What needs to be done
Return a copy of each line in the listing that includes the word "Decidable".

Recorded data
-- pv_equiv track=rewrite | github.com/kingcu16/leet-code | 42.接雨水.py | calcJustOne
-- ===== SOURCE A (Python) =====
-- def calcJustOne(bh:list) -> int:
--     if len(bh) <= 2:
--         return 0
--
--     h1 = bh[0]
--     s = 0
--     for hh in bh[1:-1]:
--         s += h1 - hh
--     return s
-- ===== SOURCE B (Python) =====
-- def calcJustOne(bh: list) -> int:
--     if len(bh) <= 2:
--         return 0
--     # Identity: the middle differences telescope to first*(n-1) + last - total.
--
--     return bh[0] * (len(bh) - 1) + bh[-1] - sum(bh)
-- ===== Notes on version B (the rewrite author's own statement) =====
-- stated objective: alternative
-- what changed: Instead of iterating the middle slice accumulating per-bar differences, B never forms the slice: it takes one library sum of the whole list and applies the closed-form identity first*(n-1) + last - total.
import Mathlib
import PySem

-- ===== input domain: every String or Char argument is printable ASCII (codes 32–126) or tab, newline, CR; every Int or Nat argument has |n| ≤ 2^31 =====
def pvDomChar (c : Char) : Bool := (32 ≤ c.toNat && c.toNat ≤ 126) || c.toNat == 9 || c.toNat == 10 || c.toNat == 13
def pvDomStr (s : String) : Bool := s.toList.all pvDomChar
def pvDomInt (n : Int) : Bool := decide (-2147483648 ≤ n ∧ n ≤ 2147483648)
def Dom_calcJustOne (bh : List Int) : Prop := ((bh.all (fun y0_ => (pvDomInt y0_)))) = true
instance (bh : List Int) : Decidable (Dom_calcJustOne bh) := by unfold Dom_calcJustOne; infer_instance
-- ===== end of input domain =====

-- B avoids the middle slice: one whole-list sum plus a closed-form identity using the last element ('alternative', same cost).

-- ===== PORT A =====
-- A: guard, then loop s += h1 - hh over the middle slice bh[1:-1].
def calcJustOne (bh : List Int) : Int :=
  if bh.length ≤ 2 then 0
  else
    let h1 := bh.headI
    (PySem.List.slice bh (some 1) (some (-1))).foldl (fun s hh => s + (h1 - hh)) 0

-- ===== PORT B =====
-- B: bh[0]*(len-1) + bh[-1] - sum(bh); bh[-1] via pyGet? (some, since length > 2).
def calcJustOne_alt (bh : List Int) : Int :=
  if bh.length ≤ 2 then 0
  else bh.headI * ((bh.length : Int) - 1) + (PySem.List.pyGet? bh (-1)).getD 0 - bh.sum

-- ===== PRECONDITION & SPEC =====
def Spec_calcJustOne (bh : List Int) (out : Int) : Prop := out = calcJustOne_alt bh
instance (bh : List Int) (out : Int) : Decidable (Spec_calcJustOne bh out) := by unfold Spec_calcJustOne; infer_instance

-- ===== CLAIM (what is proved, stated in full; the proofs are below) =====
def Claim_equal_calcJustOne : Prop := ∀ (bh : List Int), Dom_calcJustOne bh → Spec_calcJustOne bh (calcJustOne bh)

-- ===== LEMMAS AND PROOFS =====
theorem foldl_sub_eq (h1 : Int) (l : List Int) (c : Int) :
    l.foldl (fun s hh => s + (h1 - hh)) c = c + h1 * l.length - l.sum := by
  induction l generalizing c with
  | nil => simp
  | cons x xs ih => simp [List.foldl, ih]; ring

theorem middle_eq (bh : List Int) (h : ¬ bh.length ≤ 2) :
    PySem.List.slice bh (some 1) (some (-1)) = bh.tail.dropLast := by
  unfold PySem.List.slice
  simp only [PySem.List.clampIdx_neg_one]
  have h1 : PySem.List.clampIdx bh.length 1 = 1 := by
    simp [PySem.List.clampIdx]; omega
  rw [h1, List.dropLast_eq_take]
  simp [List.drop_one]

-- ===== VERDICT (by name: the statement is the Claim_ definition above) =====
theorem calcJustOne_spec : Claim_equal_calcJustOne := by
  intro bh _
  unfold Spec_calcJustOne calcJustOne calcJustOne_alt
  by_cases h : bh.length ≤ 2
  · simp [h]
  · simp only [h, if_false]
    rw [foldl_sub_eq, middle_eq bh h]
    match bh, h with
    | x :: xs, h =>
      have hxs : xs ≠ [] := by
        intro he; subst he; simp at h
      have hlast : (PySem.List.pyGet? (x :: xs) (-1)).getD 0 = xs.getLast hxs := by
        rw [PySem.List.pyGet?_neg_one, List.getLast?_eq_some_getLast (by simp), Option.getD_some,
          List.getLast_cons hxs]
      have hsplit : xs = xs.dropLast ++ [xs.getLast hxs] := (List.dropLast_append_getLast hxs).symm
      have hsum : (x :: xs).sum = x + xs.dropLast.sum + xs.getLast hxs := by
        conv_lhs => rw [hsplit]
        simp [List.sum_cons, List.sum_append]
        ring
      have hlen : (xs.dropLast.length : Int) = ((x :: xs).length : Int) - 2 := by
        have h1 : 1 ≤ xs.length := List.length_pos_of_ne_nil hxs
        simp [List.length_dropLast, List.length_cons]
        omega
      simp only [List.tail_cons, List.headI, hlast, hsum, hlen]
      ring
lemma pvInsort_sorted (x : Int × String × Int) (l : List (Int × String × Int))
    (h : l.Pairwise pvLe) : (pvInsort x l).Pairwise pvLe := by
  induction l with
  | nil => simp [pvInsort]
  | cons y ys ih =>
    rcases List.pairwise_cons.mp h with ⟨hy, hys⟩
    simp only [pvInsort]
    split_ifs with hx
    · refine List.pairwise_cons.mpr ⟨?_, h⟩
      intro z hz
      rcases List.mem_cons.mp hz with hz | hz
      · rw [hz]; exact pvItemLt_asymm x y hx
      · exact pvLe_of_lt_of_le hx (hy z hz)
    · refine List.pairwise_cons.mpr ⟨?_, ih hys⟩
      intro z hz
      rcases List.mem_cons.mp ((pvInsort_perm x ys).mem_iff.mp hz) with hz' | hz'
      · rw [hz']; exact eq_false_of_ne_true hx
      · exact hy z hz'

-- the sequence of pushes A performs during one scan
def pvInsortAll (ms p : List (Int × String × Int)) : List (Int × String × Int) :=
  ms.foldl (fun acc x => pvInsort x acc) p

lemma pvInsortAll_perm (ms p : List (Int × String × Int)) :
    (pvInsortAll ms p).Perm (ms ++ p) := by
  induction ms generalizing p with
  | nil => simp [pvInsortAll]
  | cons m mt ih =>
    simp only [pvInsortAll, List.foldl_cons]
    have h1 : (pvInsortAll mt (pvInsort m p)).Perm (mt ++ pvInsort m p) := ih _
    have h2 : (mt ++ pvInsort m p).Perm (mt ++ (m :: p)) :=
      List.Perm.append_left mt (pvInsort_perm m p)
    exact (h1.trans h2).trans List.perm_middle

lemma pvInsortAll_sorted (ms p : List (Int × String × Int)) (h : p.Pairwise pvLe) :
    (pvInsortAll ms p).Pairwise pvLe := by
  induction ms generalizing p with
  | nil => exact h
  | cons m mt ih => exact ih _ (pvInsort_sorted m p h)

---

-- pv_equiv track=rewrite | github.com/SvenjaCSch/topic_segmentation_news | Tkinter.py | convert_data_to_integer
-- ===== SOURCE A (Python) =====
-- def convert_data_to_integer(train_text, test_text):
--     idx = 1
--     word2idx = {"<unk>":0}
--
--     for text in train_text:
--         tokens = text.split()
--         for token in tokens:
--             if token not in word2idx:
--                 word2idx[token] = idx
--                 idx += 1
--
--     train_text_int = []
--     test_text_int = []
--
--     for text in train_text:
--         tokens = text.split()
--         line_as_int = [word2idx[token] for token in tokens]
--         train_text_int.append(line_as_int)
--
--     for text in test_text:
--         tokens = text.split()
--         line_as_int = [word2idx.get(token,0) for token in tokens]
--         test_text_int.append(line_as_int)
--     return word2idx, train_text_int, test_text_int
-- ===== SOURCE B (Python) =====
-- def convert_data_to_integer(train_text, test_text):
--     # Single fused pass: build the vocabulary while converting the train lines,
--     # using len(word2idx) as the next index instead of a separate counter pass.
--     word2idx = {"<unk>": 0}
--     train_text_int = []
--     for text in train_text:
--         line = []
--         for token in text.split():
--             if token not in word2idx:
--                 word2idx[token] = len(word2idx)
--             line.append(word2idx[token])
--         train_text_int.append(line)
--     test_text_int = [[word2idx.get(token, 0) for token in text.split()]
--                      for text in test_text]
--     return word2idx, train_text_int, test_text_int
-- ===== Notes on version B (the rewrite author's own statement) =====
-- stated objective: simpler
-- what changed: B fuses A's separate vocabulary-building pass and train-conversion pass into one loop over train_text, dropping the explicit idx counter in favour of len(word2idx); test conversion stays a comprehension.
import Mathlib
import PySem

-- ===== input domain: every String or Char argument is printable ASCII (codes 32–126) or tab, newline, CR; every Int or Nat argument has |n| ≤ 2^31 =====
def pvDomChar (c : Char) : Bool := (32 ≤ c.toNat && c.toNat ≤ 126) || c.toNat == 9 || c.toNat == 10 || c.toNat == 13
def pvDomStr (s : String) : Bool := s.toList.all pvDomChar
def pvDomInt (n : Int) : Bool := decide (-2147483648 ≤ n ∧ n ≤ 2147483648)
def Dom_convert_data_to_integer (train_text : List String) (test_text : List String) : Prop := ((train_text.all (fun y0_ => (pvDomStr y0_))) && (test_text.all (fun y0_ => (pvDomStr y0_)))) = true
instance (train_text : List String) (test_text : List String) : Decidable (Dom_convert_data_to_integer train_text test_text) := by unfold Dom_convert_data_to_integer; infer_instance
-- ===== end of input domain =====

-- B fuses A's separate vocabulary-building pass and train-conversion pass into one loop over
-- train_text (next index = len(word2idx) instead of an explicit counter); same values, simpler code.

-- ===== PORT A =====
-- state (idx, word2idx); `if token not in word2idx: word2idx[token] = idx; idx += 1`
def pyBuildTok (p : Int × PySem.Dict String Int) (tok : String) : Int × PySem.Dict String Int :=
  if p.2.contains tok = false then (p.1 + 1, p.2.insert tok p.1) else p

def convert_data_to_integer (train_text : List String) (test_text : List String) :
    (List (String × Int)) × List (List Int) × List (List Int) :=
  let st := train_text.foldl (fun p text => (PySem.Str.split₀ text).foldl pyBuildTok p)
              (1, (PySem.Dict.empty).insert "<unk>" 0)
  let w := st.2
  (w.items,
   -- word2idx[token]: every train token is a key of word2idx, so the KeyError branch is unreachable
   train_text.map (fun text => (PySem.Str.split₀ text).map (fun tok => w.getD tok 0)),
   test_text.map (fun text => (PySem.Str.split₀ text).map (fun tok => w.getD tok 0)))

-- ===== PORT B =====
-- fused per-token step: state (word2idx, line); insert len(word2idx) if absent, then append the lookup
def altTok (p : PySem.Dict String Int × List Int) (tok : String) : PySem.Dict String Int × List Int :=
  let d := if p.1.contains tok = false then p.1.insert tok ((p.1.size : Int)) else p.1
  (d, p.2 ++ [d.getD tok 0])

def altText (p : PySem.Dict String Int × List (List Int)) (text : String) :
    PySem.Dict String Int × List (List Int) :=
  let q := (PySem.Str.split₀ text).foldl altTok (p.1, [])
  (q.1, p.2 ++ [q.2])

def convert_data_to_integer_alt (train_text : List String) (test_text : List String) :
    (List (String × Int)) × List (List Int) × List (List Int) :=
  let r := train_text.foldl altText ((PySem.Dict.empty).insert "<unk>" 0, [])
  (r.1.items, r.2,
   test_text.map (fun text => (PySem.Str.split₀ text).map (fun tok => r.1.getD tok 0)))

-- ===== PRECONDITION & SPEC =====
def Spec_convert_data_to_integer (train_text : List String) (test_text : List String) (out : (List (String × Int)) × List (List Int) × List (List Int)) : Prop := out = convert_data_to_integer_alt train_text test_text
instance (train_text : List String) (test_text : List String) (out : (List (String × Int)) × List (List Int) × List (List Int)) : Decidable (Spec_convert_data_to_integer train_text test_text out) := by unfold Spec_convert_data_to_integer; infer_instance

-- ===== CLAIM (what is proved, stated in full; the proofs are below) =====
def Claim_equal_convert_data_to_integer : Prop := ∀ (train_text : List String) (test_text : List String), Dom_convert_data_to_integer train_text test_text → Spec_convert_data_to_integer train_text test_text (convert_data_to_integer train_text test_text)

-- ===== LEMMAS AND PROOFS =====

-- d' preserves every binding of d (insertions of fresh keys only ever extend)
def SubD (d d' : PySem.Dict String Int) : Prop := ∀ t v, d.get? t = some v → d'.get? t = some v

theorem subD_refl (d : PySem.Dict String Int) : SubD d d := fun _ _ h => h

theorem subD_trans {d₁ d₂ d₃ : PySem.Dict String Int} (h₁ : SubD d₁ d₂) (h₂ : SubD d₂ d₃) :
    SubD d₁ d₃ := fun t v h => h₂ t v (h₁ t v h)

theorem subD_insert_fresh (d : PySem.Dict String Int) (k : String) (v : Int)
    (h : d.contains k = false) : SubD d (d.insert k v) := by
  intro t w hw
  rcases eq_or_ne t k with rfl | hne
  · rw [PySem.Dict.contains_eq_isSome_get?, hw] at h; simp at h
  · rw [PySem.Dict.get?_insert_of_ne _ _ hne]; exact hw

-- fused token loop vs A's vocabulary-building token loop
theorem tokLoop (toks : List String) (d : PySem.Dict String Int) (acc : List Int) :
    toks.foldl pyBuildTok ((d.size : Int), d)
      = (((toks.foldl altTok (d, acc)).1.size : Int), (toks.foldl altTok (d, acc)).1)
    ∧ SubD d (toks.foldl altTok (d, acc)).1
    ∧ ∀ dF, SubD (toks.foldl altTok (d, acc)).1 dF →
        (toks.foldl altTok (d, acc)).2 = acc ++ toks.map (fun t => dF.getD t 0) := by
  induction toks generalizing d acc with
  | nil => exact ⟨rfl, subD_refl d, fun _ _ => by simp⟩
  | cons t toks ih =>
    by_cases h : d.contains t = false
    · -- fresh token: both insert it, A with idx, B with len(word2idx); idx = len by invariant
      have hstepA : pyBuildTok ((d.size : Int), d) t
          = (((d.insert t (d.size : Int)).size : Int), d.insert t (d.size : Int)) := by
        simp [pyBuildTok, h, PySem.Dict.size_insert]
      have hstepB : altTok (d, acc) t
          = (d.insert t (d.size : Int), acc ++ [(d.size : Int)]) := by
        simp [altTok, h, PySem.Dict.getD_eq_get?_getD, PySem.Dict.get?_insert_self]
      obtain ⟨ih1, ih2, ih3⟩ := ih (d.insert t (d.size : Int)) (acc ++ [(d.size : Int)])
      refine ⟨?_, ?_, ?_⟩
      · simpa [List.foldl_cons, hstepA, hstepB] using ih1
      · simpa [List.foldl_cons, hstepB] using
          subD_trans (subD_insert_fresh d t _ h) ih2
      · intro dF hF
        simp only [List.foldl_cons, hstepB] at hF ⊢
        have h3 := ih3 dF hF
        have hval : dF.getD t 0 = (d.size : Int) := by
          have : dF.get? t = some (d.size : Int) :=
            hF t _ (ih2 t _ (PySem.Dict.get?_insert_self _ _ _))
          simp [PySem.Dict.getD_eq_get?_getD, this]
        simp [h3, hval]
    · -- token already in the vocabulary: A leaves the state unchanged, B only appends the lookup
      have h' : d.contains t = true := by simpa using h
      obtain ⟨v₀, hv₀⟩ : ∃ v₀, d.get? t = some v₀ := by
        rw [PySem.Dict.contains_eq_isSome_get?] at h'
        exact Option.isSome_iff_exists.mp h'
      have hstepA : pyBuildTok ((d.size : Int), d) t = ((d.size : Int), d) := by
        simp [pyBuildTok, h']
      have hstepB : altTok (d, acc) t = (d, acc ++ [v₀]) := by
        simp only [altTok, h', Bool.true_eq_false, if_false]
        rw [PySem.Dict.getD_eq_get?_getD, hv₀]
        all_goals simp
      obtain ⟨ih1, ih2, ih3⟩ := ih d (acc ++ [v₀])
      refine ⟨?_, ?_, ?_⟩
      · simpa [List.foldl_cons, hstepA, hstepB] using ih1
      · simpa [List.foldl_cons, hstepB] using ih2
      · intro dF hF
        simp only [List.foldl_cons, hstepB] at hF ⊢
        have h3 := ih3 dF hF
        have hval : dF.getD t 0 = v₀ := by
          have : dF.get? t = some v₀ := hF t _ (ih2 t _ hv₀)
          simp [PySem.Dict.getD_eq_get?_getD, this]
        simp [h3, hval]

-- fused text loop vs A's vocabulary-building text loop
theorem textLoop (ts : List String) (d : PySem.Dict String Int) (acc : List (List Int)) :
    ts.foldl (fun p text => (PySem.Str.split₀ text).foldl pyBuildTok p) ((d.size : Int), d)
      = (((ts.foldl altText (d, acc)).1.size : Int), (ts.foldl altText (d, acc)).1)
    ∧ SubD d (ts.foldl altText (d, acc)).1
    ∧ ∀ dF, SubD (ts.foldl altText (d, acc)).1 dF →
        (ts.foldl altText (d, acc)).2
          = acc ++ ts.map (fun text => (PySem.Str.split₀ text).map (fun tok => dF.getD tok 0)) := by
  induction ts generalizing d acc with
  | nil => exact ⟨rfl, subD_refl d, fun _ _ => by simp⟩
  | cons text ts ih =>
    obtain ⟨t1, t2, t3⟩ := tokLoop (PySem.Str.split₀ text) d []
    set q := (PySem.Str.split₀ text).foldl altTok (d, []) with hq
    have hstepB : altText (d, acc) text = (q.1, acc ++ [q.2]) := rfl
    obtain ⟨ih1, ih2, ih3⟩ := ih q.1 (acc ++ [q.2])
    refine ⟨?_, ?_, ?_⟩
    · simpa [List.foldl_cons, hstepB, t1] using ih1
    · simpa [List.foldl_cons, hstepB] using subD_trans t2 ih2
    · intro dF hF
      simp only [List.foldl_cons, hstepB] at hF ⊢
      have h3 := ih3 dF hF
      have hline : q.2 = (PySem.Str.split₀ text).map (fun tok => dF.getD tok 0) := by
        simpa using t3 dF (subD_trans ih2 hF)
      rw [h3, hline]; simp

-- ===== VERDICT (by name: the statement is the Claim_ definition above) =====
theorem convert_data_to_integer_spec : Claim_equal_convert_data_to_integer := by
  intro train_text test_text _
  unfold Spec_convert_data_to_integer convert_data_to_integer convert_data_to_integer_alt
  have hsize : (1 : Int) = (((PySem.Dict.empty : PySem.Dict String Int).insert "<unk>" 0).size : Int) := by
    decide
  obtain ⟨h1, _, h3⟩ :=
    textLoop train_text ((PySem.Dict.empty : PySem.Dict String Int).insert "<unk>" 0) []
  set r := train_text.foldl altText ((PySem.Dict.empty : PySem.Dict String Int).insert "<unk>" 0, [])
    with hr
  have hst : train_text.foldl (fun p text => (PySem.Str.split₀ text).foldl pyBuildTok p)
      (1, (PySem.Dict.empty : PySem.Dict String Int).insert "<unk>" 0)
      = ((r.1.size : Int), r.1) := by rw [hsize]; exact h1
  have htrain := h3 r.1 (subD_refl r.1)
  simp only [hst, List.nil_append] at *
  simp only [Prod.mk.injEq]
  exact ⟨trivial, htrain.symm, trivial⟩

* * *

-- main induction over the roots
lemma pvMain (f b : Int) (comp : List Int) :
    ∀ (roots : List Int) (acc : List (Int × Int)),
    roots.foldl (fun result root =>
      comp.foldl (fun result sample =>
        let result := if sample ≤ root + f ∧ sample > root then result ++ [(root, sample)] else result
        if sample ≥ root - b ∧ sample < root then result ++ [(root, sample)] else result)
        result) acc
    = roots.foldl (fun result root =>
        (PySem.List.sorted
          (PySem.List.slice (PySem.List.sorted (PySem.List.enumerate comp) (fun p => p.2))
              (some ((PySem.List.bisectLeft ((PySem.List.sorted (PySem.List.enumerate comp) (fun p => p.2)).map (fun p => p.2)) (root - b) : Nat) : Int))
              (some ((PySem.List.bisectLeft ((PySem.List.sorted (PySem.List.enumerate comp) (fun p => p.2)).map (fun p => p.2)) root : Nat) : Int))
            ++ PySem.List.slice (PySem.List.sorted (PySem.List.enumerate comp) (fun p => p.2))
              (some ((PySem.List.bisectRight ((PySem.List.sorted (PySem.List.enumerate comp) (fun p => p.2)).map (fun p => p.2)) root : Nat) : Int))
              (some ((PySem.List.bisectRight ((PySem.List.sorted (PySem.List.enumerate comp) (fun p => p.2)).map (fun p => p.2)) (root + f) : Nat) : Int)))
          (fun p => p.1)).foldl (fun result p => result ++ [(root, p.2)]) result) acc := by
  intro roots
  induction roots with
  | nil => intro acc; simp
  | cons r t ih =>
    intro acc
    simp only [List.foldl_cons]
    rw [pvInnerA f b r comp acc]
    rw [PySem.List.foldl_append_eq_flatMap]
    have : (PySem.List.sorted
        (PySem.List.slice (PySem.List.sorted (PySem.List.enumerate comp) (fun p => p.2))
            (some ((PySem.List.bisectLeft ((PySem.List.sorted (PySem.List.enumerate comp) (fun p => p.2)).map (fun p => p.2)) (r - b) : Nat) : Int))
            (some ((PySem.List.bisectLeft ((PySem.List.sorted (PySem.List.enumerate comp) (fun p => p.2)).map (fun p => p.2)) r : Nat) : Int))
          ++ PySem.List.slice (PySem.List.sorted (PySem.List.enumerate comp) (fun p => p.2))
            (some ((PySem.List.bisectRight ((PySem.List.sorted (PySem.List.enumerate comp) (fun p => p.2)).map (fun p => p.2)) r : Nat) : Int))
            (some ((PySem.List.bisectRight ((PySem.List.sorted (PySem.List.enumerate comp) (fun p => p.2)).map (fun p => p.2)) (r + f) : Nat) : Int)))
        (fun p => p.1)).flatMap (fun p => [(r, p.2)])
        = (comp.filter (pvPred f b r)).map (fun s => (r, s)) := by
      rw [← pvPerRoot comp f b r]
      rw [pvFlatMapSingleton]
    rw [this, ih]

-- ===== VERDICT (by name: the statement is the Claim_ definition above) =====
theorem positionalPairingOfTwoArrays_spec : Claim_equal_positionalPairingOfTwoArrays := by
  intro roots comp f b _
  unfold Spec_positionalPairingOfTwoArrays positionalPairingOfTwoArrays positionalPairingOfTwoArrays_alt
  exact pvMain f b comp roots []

Response to the task
instance (bh : List Int) : Decidable (Dom_calcJustOne bh) := by unfold Dom_calcJustOne; infer_instance
instance (bh : List Int) (out : Int) : Decidable (Spec_calcJustOne bh out) := by unfold Spec_calcJustOne; infer_instance
instance (train_text : List String) (test_text : List String) : Decidable (Dom_convert_data_to_integer train_text test_text) := by unfold Dom_convert_data_to_integer; infer_instance
instance (train_text : List String) (test_text : List String) (out : (List (String × Int)) × List (List Int) × List (List Int)) : Decidable (Spec_convert_data_to_integer train_text test_text out) := by unfold Spec_convert_data_to_integer; infer_instance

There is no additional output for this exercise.